IMO...  then it's fine.  If you have a local gentlemen's agreement and everyone is happy then that's that.

At that level of competition I think it's more about transparency and competing in good faith.  People are coming out to have a good time and enjoy a little competition, not because they spent dozens of hours scouring the rule book so they can be a buzz kill that protests ticky-tack stuff.

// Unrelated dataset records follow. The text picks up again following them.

theorem pv_ascFrom_mem (yellow : Int) :
    ∀ (n : Nat) (k : Int), 1 ≤ k → yellow + 1 - k ≤ n → ∀ d ∈ ascFrom yellow k,
      k ≤ d ∧ d * d ≤ yellow ∧ PySem.Int.mod yellow d = 0 := by
  intro n
  induction n with
  | zero =>
    intro k hk1 hkn d hd
    have hky : yellow < k := by omega
    have hgt : ¬ k * k ≤ yellow := by nlinarith [mul_self_nonneg (k - 1)]
    rw [ascFrom, dif_neg hgt] at hd
    simp at hd
  | succ m ih =>
    intro k hk1 hkn d hd
    by_cases hle : k * k ≤ yellow
    · have hky : k ≤ yellow := by nlinarith
      rw [ascFrom, dif_pos hle] at hd
      by_cases hmod : PySem.Int.mod yellow k = 0
      · rw [if_pos hmod] at hd
        rcases List.mem_cons.mp hd with h | h
        · subst h; exact ⟨le_refl _, hle, hmod⟩
        · have := ih (k + 1) (by omega) (by omega) d h
          exact ⟨by omega, this.2.1, this.2.2⟩
      · rw [if_neg hmod] at hd
        have := ih (k + 1) (by omega) (by omega) d hd
        exact ⟨by omega, this.2.1, this.2.2⟩
    · rw [ascFrom, dif_neg hle] at hd
      simp at hd

-- (a-p)(a-q) = 0 when the sums and products agree
theorem pv_pair_unique {a b p q m : Int} (h1 : a * b = m) (h2 : p * q = m)
    (h3 : a + b = p + q) : a = p ∨ a = q := by
  have h : (a - p) * (a - q) = 0 := by linear_combination a * h3 - h1 + h2
  rcases mul_eq_zero.mp h with h | h
  · left; omega
  · right; omega

-- a divisor i of yellow matching A's brown test yields a factor pair (p,q), q ≤ p
theorem pv_cond_pair (brown yellow i : Int) (hi : 1 ≤ i) (hy : 1 ≤ yellow)
    (hmod : PySem.Int.mod yellow i = 0)
    (hcond : brown = (i + 2) * 2 + (PySem.Int.floordiv yellow i) * 2) :
    ∃ p q : Int, 1 ≤ q ∧ q ≤ p ∧ p * q = yellow ∧ brown = 2 * (p + q) + 4 := by
  rw [PySem.Int.mod_eq_emod_of_pos (by omega)] at hmod
  rw [PySem.Int.floordiv_eq_ediv_of_pos (by omega)] at hcond
  set j := yellow / i with hj
  have hdvd : i ∣ yellow := Int.dvd_of_emod_eq_zero hmod
  have hij : i * j = yellow := by
    rw [hj, Int.mul_ediv_cancel' hdvd]
  have hj1 : 1 ≤ j := by nlinarith
  rcases le_total i j with h | h
  · exact ⟨j, i, hi, h, by linarith [mul_comm i j], by omega⟩
  · exact ⟨i, j, hj1, h, hij, by omega⟩
-- pv_equiv track=rewrite | github.com/dillu9878/Codechef-Solutions | august_challenge/encoding.py | f
-- ===== SOURCE A (Python) =====
-- def f(x):
--     x3 = x
--     x = list(str(x))
--     x1 = [x[0]]
--     for i in range(1, len(x)):
--         if x[i] == x[i-1]:
--             x1.append('0')
--         else:
--             x1.append(x[i])
--     r = int(''.join(x1))
--     return r
-- ===== SOURCE B (Python) =====
-- def f(x):
--     s = str(x)
--     out = []
--     rest = s
--     while rest:
--         c = rest[0]
--         k = 1
--         while k < len(rest) and rest[k] == c:
--             k += 1
--         out.append(c + '0' * (k - 1))
--         rest = rest[k:]
--     return int(''.join(out))
-- ===== Notes on version B (the rewrite author's own statement) =====
-- stated objective: alternative
-- what changed: B splits the decimal string into maximal runs of equal characters and emits each run's first character followed by zeros, instead of A's index loop comparing each character with its predecessor.
import Mathlib
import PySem

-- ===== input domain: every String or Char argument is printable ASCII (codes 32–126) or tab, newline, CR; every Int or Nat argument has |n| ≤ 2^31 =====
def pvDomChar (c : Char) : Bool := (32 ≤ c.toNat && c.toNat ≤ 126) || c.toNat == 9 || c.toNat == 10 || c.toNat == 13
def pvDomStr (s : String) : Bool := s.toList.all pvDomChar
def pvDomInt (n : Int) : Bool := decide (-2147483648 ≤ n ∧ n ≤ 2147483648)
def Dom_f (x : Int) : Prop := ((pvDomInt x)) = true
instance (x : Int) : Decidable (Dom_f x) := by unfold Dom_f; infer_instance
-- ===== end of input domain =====

-- B re-implements the run replacement by maximal runs of equal characters instead of A's
-- predecessor-comparison index loop; same O(n) cost, structurally different traversal.

-- ===== PORT A =====
-- str(x) is never empty, so x[0] never raises; the pyGetD default ' ' is unreachable,
-- as is int() failing (the built string is always a valid integer literal).
def f (x : Int) : Int :=
  let s := PySem.Int.toChars x
  let x1 := (PySem.List.pyRange 1 s.length 1).foldl
    (fun acc i =>
      if PySem.List.pyGetD s i ' ' = PySem.List.pyGetD s (i-1) ' '
      then acc ++ ['0']
      else acc ++ [PySem.List.pyGetD s i ' '])
    [PySem.List.pyGetD s 0 ' ']
  (PySem.Int.ofChars? x1).getD 0

-- ===== PORT B =====
-- the outer while loop of Source B: peel one maximal run (inner while = takeWhile) per step
def groupsEnc (l : List Char) : List Char :=
  match l with
  | [] => []
  | c :: rest =>
    (c :: List.replicate (rest.takeWhile (fun d => d = c)).length '0')
      ++ groupsEnc (rest.dropWhile (fun d => d = c))
termination_by l.length
decreasing_by
  simp only [List.length_cons]
  exact Nat.lt_succ_of_le (List.length_dropWhile_le _ _)

def f_alt (x : Int) : Int :=
  (PySem.Int.ofChars? (groupsEnc (PySem.Int.toChars x))).getD 0

-- ===== PRECONDITION & SPEC =====
def Spec_f (x : Int) (out : Int) : Prop := out = f_alt x
instance (x : Int) (out : Int) : Decidable (Spec_f x out) := by unfold Spec_f; infer_instance

-- ===== CLAIM (what is proved, stated in full; the proofs are below) =====
def Claim_equal_f : Prop := ∀ (x : Int), Dom_f x → Spec_f x (f x)

-- ===== LEMMAS AND PROOFS =====

-- A's loop, characterised as structural recursion carrying the previous character
def maskA (prev : Char) (l : List Char) : List Char :=
  match l with
  | [] => []
  | d :: ds => (if d = prev then '0' else d) :: maskA d ds

theorem loopA (s : List Char) (k : Nat) (h1 : 1 ≤ k) (h2 : k ≤ s.length) (acc : List Char) :
    (PySem.List.pyRange (k : Int) (s.length : Int) 1).foldl
      (fun acc i =>
        if PySem.List.pyGetD s i ' ' = PySem.List.pyGetD s (i-1) ' '
        then acc ++ ['0']
        else acc ++ [PySem.List.pyGetD s i ' ']) acc
      = acc ++ maskA (s.getD (k-1) ' ') (s.drop k) := by
  induction hn : s.length - k generalizing k acc with
  | zero =>
      have hk : k = s.length := by omega
      subst hk
      rw [PySem.List.pyRange_one_eq_nil (le_refl _)]
      simp [maskA]
  | succ n ih =>
      have hk : k < s.length := by omega
      rw [PySem.List.pyRange_one_cons (by exact_mod_cast hk), List.foldl_cons]
      have e1 : PySem.List.pyGetD s (k : Int) ' ' = s[k] := by
        simp [PySem.List.pyGetD_natCast, List.getD_eq_getElem?_getD, hk]
      have ekm : ((k : Int) - 1) = ((k - 1 : Nat) : Int) := by omega
      have e2 : PySem.List.pyGetD s ((k : Int) - 1) ' ' = s.getD (k-1) ' ' := by
        rw [ekm]; simp [PySem.List.pyGetD_natCast]
      have ek1 : ((k : Int) + 1) = ((k + 1 : Nat) : Int) := by omega
      rw [e1, e2, ek1, ih (k+1) (by omega) (by omega) _ (by omega)]
      have hdrop : s.drop k = s[k] :: s.drop (k+1) := List.drop_eq_getElem_cons hk
      have egd : s.getD k ' ' = s[k] := by
        simp [List.getD_eq_getElem?_getD, hk]
      rw [hdrop]
      simp only [Nat.add_sub_cancel, egd]
      by_cases hc : s[k] = s[k - 1]?.getD ' ' <;> simp [maskA, hc]

theorem maskA_run (c : Char) (t u : List Char) (ht : ∀ a ∈ t, a = c) :
    maskA c (t ++ u) = List.replicate t.length '0' ++ maskA c u := by
  induction t with
  | nil => simp
  | cons a as ih =>
    have hac : a = c := ht a (by simp)
    simp [maskA, hac, List.replicate_succ, ih (fun b hb => ht b (by simp [hb]))]

theorem dropWhile_head_not (c d : Char) (ds : List Char) :
    ∀ (m : List Char), m.dropWhile (fun e => decide (e = c)) = d :: ds → ¬ d = c := by
  intro m
  induction m with
  | nil => intro h; simp at h
  | cons a as ihm =>
      intro h
      by_cases hac : a = c
      · rw [List.dropWhile_cons_of_pos (by simp [hac])] at h
        exact ihm h
      · rw [List.dropWhile_cons_of_neg (by simp [hac])] at h
        injection h with h1 _
        subst h1
        exact hac

theorem maskA_eq_groupsEnc (l : List Char) (c : Char) :
    c :: maskA c l = groupsEnc (c :: l) := by
  induction hn : l.length using Nat.strong_induction_on generalizing l c with
  | _ n ih =>
  rw [groupsEnc]
  have hsplit : l = l.takeWhile (fun d => d = c) ++ l.dropWhile (fun d => d = c) :=
    (List.takeWhile_append_dropWhile).symm
  have ht : ∀ a ∈ l.takeWhile (fun d => d = c), a = c := by
    intro a ha
    have := List.mem_takeWhile_imp ha
    simpa using this
  conv_lhs => rw [hsplit]
  rw [maskA_run c _ _ ht]
  cases hu : l.dropWhile (fun d => d = c) with
  | nil => simp [maskA, groupsEnc]
  | cons d ds =>
      have hdc : ¬ (d = c) := dropWhile_head_not c d ds l hu
      have hlen : ds.length < n := by
        have h1 := List.length_dropWhile_le (fun d => decide (d = c)) l
        rw [hu] at h1
        simp at h1
        omega
      simp only [maskA]
      rw [if_neg hdc, ih ds.length hlen ds d rfl]
      simp

theorem f_eq (x : Int) : f x = f_alt x := by
  cases hs : PySem.Int.toChars x with
  | nil =>
      simp only [f, f_alt, hs]
      have hg : groupsEnc [] = [] := by simp [groupsEnc]
      rw [hg, PySem.List.pyRange_one_eq_nil (by simp)]
      decide
  | cons c rest =>
      simp only [f, f_alt, hs]
      have L := loopA (c :: rest) 1 le_rfl (by simp) [PySem.List.pyGetD (c :: rest) 0 ' ']
      simp only [Nat.cast_one, Nat.sub_self] at L
      rw [L]
      simp [PySem.List.pyGetD_zero_cons, maskA_eq_groupsEnc]

-- ===== VERDICT (by name: the statement is the Claim_ definition above) =====
theorem f_spec : Claim_equal_f := by
  intro x _
  unfold Spec_f
  exact f_eq x
-- pv_equiv track=rewrite | github.com/williamwbush/codewars | testing/test8.py | mode_2
-- ===== SOURCE A (Python) =====
-- def mode_2(lst):
--     dct = {}
--     for n in lst:
--         if n in dct.keys():
--             dct[n] += 1
--         else:
--             dct[n] = 1
--     n = 0
--     for key, value in dct.items():
--         if value > abs(n):
--             n = value
--             m = key
--         elif value == abs(n):
--             n = -value
--     return m if n > 0 else None
-- ===== SOURCE B (Python) =====
-- def mode_2(lst):
--     counts = {}
--     for n in lst:
--         counts[n] = counts.get(n, 0) + 1
--     if not counts:
--         return None
--     maxf = max(counts.values())
--     winners = [k for k, v in counts.items() if v == maxf]
--     return winners[0] if len(winners) == 1 else None
-- ===== Notes on version B (the rewrite author's own statement) =====
-- stated objective: simpler
-- what changed: Replaces A's single-pass selection whose accumulator encodes the running max, the winning key and a tie flag in the sign of one integer with an explicit max-then-filter second phase: compute the maximum frequency, collect the keys attaining it, return the key iff it is unique.
import Mathlib
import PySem

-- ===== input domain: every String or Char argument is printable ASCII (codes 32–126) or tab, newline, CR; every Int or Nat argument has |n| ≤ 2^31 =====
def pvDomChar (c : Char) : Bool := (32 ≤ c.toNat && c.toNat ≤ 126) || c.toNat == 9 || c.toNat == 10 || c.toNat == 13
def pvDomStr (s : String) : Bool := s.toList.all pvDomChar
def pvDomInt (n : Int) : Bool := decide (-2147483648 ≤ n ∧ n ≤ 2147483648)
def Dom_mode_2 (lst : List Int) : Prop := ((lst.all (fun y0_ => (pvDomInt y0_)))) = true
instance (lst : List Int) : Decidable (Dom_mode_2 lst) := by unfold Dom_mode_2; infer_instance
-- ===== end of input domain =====

-- B replaces A's sign-trick single-pass mode selection with an explicit max-then-filter-winners phase (simpler decomposition, same cost).


-- ===== PORT A =====
-- the one-pass selection step: n holds ±(running max), sign = tie flag; m the current winner
def modeStepA (s : Int × Int) (kv : Int × Int) : Int × Int :=
  if kv.2 > |s.1| then (kv.2, kv.1)
  else if kv.2 = |s.1| then (-kv.2, s.2)
  else s

def mode_2 (lst : List Int) : Option Int :=
  let dct := lst.foldl
    (fun d n => if d.contains n then d.insert n (d.getD n 0 + 1) else d.insert n 1)
    (PySem.Dict.empty : PySem.Dict Int Int)
  -- m is only read when n > 0, which implies it was assigned; 0 is the unread placeholder
  let s := dct.items.foldl modeStepA (0, 0)
  if s.1 > 0 then some s.2 else none

-- ===== PORT B =====
def mode_2_alt (lst : List Int) : Option Int :=
  let counts := lst.foldl (fun d n => d.insert n (d.getD n 0 + 1))
    (PySem.Dict.empty : PySem.Dict Int Int)
  match counts.values with
  | [] => none
  | v :: vs =>
    let maxf := vs.foldl max v        -- max(counts.values())
    let winners := (counts.items.filter (fun kv => kv.2 == maxf)).map (fun kv => kv.1)
    if winners.length = 1 then winners.head? else none

-- ===== PRECONDITION & SPEC =====
def Spec_mode_2 (lst : List Int) (out : Option Int) : Prop := out = mode_2_alt lst
instance (lst : List Int) (out : Option Int) : Decidable (Spec_mode_2 lst out) := by unfold Spec_mode_2; infer_instance

-- ===== CLAIM (what is proved, stated in full; the proofs are below) =====
def Claim_equal_mode_2 : Prop := ∀ (lst : List Int), Dom_mode_2 lst → Spec_mode_2 lst (mode_2 lst)

-- ===== LEMMAS AND PROOFS =====

-- proof-side abbreviations for A's fold characterisation
def maxsnd (L : List (Int × Int)) (a : Int) : Int := L.foldl (fun acc p => max acc p.2) a
def cntv (L : List (Int × Int)) (v : Int) : Nat := L.countP (fun p => p.2 = v)
def key1 (L : List (Int × Int)) (v : Int) : Int :=
  ((L.filter (fun p => p.2 == v)).map (fun p => p.1)).headD 0

lemma maxsnd_cons (p : Int × Int) (L : List (Int × Int)) (a : Int) :
    maxsnd (p :: L) a = maxsnd L (max a p.2) := rfl

lemma le_maxsnd (L : List (Int × Int)) (a : Int) :
    a ≤ maxsnd L a ∧ ∀ p ∈ L, p.2 ≤ maxsnd L a := by
  have h := PySem.List.le_foldl_max_int L (fun p => p.2) a
  exact ⟨h.1, h.2⟩

lemma maxsnd_eq_foldl_map (tl : List (Int × Int)) (a : Int) :
    (tl.map (fun p => p.2)).foldl max a = maxsnd tl a := by
  rw [List.foldl_map]; rfl

lemma cntv_cons (p : Int × Int) (L : List (Int × Int)) (v : Int) :
    cntv (p :: L) v = cntv L v + (if p.2 = v then 1 else 0) := by
  simp [cntv, List.countP_cons]

lemma key1_cons (p : Int × Int) (L : List (Int × Int)) (v : Int) :
    key1 (p :: L) v = if p.2 = v then p.1 else key1 L v := by
  by_cases h : p.2 = v <;> simp [key1, h]

-- both counting loops build the same dict (A's membership test is redundant)
lemma countA_eq_counter (lst : List Int) :
    lst.foldl (fun d n => if d.contains n then d.insert n (d.getD n 0 + 1) else d.insert n 1)
      (PySem.Dict.empty : PySem.Dict Int Int) = PySem.Dict.counter lst := by
  rw [← PySem.Dict.foldl_insert_getD_add_one_eq_counter]
  apply PySem.List.foldl_congr_mem
  intro d n _
  by_cases h : d.contains n
  · simp [h]
  · rw [if_neg (by simp [h]), PySem.Dict.getD_of_not_contains d 0 (by simpa using h)]
    norm_num

-- characterisation of A's fold: the first component is ±(overall max of snds, seeded with |n|),
-- sign recording uniqueness; the second is the first key attaining that max
lemma foldA_char (L : List (Int × Int)) (hL : ∀ p ∈ L, 0 < p.2) :
    ∀ n m : Int,
    L.foldl modeStepA (n, m) =
      (if maxsnd L |n| > |n| then
         ((if cntv L (maxsnd L |n|) = 1 then maxsnd L |n| else -(maxsnd L |n|)),
          key1 L (maxsnd L |n|))
       else if 0 < cntv L |n| then (-|n|, m)
       else (n, m)) := by
  induction L with
  | nil => intro n m; simp [maxsnd, cntv]
  | cons hd tl ih =>
    intro n m
    have hv : 0 < hd.2 := hL hd List.mem_cons_self
    have hL' : ∀ p ∈ tl, 0 < p.2 := fun p hp => hL p (List.mem_cons_of_mem _ hp)
    have ihs := ih hL'
    rw [List.foldl_cons]
    rw [show modeStepA (n, m) hd
        = (if hd.2 > |n| then (hd.2, hd.1) else if hd.2 = |n| then (-hd.2, m) else (n, m)) from rfl]
    by_cases h1 : hd.2 > |n|
    · rw [if_pos h1, ihs hd.2 hd.1, maxsnd_cons, max_eq_right (le_of_lt h1)]
      rw [show |hd.2| = hd.2 from abs_of_pos hv]
      set M := maxsnd tl hd.2 with hM
      have hvM : hd.2 ≤ M := (le_maxsnd tl hd.2).1
      have hMn : M > |n| := lt_of_lt_of_le h1 hvM
      rw [if_pos hMn, cntv_cons, key1_cons]
      by_cases h2 : M > hd.2
      · have hne : ¬ (hd.2 = M) := by omega
        simp [h2, hne]
      · have hMe : M = hd.2 := le_antisymm (by omega) hvM
        by_cases h3 : 0 < cntv tl hd.2
        · have hc : ¬ (cntv tl M + (if hd.2 = M then 1 else 0) = 1) := by
            simp [hMe]; omega
          simp [hMe]
          rw [if_pos h3, if_neg (show ¬ cntv tl hd.2 = 0 by omega)]
        · have hc0 : cntv tl hd.2 = 0 := by omega
          simp [hMe, hc0]
    · rw [if_neg h1]
      by_cases h2 : hd.2 = |n|
      · rw [if_pos h2, ihs (-hd.2) m,
            show |(-hd.2)| = |n| by rw [abs_neg, abs_of_pos hv, h2],
            maxsnd_cons, max_eq_left (by omega), cntv_cons, key1_cons]
        set M := maxsnd tl |n| with hM
        have hnM : |n| ≤ M := (le_maxsnd tl |n|).1
        by_cases h3 : M > |n|
        · have hne : ¬ (hd.2 = M) := by omega
          simp [h3, hne]
        · have hMe : M = |n| := le_antisymm (by omega) hnM
          rw [if_neg h3, if_neg (by omega : ¬ M > |n|)]
          rw [cntv_cons hd tl |n|]
          by_cases h4 : 0 < cntv tl |n|
          · simp [h4, h2]
          · simp [h4, h2]
      · rw [if_neg h2, ihs n m, maxsnd_cons, max_eq_left (by omega), cntv_cons, key1_cons]
        set M := maxsnd tl |n| with hM
        have hnM : |n| ≤ M := (le_maxsnd tl |n|).1
        have hlt : hd.2 < |n| := by omega
        have hne : ¬ (hd.2 = M) := by omega
        simp [cntv_cons, hne, h2]

-- the max is attained by some pair
lemma maxsnd_attained (hd : Int × Int) (tl : List (Int × Int)) :
    ∃ p ∈ (hd :: tl), p.2 = maxsnd tl hd.2 := by
  rcases PySem.List.foldl_max_mem (tl.map (fun p => p.2)) hd.2 with h | h
  · refine ⟨hd, List.mem_cons_self, ?_⟩
    rw [← maxsnd_eq_foldl_map]; omega
  · rw [maxsnd_eq_foldl_map] at h
    obtain ⟨p, hp, hpe⟩ := List.mem_map.mp h
    exact ⟨p, List.mem_cons_of_mem _ hp, hpe⟩

-- ===== VERDICT (by name: the statement is the Claim_ definition above) =====
theorem mode_2_spec : Claim_equal_mode_2 := by
  intro lst _
  simp only [Spec_mode_2, mode_2, mode_2_alt]
  rw [countA_eq_counter, PySem.Dict.foldl_insert_getD_add_one_eq_counter]
  have hLpos : ∀ p ∈ (PySem.Dict.counter lst).items, 0 < p.2 := by
    intro p hp
    rw [PySem.Dict.items_counter] at hp
    obtain ⟨k, hk, rfl⟩ := List.mem_map.mp hp
    have : k ∈ lst := (PySem.Set.mem_ofList _ _).mp hk
    simpa using List.count_pos_iff.mpr this
  rw [foldA_char _ hLpos 0 0]
  rw [show (PySem.Dict.counter lst).values
      = ((PySem.Dict.counter lst).items).map (fun p => p.2) from rfl]
  cases hL : (PySem.Dict.counter lst).items with
  | nil => simp [maxsnd, cntv]
  | cons hd tl =>
    have hv : 0 < hd.2 := hLpos hd (by rw [hL]; exact List.mem_cons_self)
    simp only [List.map_cons]
    have hfold : (tl.map (fun p => p.2)).foldl max hd.2 = maxsnd tl hd.2 :=
      maxsnd_eq_foldl_map tl hd.2
    have hM0 : maxsnd (hd :: tl) |(0 : Int)| = maxsnd tl hd.2 := by
      rw [maxsnd_cons]; congr 1; simp; omega
    set M := maxsnd tl hd.2 with hMdef
    have hvM : hd.2 ≤ M := (le_maxsnd tl hd.2).1
    have hMpos : M > |(0 : Int)| := by simp; omega
    rw [hM0, if_pos hMpos, hfold]
    have hlen : ((hd :: tl).filter (fun kv => kv.2 == M)).length = cntv (hd :: tl) M := by
      rw [← List.countP_eq_length_filter, cntv]
      exact List.countP_congr (fun p _ => by simp)
    rw [List.length_map, hlen]
    by_cases hc : cntv (hd :: tl) M = 1
    · rw [if_pos hc, if_pos hc, if_pos (by omega : M > 0)]
      have hfpos : 0 < ((hd :: tl).filter (fun kv => kv.2 == M)).length := by omega
      cases hf : (hd :: tl).filter (fun kv => kv.2 == M) with
      | nil => rw [hf] at hfpos; simp at hfpos
      | cons w ws => simp [key1, hf]
    · rw [if_neg hc, if_neg hc]
      have hmem : 0 < cntv (hd :: tl) M := by
        obtain ⟨p, hp, he⟩ := maxsnd_attained hd tl
        exact List.countP_pos_iff.mpr ⟨p, hp, by simp [he, hMdef]⟩
      rw [if_neg (by omega : ¬ (-M > 0))]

However, if someone comes out to run their Subaru in a stock class and I can hear the turbo pushing enough boost to send a piston to the moon I might be a little irritated.

Tom1200
Tom1200 UltraDork
11/17/21 11:01 a.m.

In reply to AnthonyGS (Forum Supporter) :

I think intent has a lot to do with it. 

When my son is driving the F500 at autocross the car is 25lbs underweight. To make the car legal I should  add 25lbs but as he's 2 seconds slower than I am at a legal weight I'm not bothering with that for a local event, especially considering he doesn't drive it a lot and we are also the only F500 at the events.

 

AnthonyGS (Forum Supporter)
AnthonyGS (Forum Supporter) SuperDork
11/17/21 9:55 p.m.
Tom1200 said:

In reply to AnthonyGS (Forum Supporter) :

I think intent has a lot to do with it. 

When my son is driving the F500 at autocross the car is 25lbs underweight. To make the car legal I should  add 25lbs but as he's 2 seconds slower than I am at a legal weight I'm not bothering with that for a local event, especially considering he doesn't drive it a lot and we are also the only F500 at the events.

 

My son is slower at rallycross too and he has a weight advantage over me too.  I'm just looking forward to having someone in my class all season next year.  

Ranger50
Ranger50 MegaDork
11/18/21 3:25 a.m.

Pete. (l33t FS)
Pete. (l33t FS) GRM+ Memberand MegaDork
11/18/21 12:22 p.m.
AnthonyGS (Forum Supporter) said:

Okay let's say it's the local rallycross.  A guy has a carbon fiber hood in prepared which is weight reduction hence not legal.  What if I'm the only guy in the class besides him, and I flat out tell him it's fine with me?  I'd way rather have fun, have someone to compete against, then complain about each and every rule.  Pushing him to modified would leave us both competing against ourselves and no one else most events.  Why do that?  

That is the way it usually works.  People are upfront about their whatever that is technically illegal.  My PR car had at least five things not Prepared legal last year and nobody cared.

Locally, we used SR as a catchall for people who just wanted to have fun and not care about whatever.  It was all the same group of friends anyway.